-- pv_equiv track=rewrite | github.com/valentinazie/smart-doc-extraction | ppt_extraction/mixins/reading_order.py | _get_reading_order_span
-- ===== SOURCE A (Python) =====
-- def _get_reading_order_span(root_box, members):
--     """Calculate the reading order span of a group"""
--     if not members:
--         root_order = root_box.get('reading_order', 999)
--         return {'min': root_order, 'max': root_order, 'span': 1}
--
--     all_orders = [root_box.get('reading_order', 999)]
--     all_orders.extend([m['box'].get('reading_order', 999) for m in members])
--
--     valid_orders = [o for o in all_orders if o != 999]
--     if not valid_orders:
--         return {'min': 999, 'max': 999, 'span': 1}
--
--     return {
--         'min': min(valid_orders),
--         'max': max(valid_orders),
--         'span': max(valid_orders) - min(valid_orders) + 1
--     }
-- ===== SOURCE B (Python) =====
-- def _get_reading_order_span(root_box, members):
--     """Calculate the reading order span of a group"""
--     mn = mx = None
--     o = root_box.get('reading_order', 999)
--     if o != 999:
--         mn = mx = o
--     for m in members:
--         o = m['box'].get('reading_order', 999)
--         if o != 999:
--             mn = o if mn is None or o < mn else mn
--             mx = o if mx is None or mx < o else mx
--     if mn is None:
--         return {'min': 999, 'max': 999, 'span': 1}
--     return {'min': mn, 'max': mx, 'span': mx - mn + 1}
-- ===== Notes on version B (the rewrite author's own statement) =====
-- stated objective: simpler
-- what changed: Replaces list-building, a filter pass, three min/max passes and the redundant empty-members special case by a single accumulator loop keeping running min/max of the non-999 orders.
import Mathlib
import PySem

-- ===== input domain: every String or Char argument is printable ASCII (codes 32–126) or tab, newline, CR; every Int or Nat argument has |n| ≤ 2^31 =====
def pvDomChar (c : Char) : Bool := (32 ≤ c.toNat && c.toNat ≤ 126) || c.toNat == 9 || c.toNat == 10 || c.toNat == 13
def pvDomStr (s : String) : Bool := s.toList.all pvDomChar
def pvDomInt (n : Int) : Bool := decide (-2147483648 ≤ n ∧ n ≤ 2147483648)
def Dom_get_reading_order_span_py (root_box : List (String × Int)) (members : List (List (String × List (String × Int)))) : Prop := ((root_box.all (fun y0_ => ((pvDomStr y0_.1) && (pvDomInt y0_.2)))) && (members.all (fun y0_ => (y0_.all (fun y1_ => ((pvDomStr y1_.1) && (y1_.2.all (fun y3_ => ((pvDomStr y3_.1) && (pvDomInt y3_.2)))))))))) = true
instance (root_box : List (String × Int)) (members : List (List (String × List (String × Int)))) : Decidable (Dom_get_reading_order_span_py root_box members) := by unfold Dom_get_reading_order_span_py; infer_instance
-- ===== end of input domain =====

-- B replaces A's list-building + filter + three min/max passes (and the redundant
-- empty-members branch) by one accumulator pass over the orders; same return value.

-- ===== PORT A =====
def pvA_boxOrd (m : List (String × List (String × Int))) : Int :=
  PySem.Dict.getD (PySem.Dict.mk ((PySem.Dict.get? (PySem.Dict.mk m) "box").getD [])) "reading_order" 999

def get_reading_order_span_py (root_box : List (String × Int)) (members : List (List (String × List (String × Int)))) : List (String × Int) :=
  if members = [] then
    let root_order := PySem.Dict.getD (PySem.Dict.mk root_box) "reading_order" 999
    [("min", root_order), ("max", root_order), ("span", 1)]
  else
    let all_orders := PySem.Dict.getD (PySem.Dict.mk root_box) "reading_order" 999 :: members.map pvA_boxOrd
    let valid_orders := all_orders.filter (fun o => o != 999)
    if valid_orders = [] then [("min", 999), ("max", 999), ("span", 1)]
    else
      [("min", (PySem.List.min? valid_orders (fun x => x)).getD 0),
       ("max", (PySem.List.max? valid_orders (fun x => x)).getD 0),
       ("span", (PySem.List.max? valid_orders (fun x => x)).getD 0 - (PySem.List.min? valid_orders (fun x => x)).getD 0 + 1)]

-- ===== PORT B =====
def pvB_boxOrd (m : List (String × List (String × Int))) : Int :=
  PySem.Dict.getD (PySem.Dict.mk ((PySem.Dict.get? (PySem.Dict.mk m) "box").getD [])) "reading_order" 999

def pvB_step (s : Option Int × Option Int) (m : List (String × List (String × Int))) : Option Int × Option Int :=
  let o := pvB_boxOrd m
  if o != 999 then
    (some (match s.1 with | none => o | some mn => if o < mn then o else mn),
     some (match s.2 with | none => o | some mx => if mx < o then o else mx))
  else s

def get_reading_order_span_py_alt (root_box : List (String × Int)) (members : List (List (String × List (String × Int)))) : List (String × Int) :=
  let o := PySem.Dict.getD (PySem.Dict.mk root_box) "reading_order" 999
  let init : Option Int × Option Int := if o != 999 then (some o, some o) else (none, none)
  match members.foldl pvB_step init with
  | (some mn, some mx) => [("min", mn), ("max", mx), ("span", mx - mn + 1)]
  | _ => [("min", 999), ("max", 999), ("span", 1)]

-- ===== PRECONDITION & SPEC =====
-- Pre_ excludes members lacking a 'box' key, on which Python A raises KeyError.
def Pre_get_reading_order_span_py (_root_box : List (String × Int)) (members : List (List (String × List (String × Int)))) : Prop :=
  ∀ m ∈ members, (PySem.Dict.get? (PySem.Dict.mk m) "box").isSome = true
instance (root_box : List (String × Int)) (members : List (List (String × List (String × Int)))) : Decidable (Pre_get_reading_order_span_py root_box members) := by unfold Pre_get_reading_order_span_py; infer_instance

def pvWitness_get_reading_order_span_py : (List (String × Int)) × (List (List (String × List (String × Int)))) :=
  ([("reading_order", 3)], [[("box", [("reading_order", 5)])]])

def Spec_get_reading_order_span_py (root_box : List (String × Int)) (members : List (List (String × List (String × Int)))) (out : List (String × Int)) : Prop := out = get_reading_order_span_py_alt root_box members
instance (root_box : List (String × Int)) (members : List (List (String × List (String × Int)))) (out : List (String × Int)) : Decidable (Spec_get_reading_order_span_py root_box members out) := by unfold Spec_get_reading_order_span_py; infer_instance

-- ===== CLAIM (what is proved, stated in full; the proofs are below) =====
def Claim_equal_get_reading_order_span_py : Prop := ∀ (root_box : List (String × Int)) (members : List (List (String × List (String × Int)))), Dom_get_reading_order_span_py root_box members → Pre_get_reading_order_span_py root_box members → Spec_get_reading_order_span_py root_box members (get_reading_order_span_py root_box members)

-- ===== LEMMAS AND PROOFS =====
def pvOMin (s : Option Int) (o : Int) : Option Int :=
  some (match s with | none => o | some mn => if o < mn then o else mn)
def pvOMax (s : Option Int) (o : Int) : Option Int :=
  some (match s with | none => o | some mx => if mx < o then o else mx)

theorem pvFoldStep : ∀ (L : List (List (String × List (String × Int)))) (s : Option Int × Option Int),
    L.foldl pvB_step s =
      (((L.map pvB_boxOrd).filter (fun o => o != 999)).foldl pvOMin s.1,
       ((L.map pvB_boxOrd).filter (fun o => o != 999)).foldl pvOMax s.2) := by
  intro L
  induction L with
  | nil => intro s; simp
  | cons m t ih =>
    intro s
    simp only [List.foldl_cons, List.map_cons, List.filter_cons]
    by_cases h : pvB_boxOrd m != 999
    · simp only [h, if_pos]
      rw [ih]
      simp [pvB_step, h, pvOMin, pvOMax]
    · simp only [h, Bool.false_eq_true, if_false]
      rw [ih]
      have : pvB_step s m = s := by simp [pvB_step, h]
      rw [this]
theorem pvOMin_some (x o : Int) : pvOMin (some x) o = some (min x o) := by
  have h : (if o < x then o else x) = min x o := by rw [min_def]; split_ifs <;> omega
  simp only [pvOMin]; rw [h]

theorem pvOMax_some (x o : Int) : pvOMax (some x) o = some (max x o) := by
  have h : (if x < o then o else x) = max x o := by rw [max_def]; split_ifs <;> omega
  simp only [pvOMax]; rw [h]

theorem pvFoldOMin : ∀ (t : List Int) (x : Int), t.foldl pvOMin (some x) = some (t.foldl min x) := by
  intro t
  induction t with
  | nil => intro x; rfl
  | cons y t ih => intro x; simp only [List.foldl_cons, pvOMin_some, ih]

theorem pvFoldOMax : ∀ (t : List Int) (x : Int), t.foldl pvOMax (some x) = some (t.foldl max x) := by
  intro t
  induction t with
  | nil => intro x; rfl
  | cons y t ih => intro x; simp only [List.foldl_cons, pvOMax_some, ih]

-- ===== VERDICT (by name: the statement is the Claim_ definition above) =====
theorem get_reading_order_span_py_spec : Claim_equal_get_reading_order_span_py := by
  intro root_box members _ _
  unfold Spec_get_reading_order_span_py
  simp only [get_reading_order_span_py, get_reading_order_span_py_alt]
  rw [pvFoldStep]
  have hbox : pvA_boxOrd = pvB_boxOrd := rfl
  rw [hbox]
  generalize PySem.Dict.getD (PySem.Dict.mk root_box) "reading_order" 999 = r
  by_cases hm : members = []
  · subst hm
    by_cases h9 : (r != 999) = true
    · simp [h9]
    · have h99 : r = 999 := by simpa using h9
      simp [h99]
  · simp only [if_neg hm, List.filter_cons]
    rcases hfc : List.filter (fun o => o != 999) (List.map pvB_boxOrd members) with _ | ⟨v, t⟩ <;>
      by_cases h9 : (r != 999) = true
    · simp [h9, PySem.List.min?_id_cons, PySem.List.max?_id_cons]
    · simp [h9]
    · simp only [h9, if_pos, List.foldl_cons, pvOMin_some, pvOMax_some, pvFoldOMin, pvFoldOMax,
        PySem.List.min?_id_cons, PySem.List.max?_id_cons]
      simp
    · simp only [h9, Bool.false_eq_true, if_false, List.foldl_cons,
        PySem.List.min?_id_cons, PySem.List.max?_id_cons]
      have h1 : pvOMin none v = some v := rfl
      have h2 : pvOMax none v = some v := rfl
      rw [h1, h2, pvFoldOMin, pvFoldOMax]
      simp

---

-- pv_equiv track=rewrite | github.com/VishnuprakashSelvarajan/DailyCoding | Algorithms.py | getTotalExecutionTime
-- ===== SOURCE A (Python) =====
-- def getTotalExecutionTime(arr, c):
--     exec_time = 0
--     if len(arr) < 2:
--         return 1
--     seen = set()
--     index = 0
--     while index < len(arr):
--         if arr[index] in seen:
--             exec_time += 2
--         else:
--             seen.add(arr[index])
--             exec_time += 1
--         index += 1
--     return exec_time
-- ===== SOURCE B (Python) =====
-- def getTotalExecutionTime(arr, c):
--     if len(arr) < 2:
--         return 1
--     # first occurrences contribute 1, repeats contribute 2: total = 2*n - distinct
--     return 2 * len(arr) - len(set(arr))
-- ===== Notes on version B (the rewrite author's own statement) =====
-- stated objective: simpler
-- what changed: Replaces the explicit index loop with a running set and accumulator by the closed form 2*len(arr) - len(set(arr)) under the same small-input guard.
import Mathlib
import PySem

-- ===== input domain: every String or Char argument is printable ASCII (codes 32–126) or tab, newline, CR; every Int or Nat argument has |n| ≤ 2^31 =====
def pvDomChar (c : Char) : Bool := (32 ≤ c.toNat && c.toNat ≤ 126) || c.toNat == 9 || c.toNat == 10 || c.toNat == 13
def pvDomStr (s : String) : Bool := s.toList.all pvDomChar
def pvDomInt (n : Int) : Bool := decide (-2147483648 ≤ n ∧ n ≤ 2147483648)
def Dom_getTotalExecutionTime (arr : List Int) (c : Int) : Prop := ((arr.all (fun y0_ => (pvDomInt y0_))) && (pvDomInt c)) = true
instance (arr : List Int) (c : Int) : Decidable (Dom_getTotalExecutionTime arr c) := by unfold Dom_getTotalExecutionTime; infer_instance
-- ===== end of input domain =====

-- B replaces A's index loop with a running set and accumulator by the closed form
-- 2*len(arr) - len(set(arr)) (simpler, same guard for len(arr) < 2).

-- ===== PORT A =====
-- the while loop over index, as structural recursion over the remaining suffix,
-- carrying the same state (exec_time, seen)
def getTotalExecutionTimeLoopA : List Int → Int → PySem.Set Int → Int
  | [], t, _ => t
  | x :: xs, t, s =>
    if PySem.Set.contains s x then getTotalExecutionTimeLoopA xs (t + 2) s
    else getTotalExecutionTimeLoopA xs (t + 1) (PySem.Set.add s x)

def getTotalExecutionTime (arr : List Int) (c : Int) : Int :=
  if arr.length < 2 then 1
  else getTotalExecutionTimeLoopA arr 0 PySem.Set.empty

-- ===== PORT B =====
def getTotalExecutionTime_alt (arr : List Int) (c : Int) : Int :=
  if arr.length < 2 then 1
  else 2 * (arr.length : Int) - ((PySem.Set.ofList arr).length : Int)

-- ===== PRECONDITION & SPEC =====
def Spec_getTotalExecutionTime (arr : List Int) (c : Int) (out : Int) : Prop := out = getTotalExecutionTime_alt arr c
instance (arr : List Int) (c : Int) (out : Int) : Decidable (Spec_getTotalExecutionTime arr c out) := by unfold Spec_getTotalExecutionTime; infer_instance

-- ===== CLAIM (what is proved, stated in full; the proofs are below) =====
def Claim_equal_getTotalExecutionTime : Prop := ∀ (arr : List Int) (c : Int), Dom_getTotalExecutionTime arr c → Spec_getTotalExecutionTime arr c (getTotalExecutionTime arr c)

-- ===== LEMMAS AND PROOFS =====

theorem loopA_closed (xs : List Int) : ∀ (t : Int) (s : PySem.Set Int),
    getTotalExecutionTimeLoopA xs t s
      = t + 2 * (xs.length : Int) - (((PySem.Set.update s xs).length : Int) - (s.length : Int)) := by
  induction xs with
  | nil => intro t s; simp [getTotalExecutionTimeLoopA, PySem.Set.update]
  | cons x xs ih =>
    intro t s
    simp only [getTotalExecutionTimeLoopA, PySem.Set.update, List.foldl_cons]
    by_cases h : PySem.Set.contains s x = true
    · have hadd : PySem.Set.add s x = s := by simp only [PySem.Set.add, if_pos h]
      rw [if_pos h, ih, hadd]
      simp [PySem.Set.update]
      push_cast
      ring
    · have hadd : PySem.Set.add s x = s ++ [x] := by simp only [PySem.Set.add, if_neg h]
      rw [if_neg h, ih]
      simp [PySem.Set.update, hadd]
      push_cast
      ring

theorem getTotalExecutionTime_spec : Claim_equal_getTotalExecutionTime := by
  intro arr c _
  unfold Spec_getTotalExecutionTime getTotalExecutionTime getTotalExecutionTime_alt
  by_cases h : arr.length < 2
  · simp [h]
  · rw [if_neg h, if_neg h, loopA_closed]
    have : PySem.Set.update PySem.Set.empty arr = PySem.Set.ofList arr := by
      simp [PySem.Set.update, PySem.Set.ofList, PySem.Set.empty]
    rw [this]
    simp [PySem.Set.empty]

> _TRY IT_:
Across the entries above, tally every line that includes the string "what", then state only the count.

> _WRITTEN SOLUTION_:
4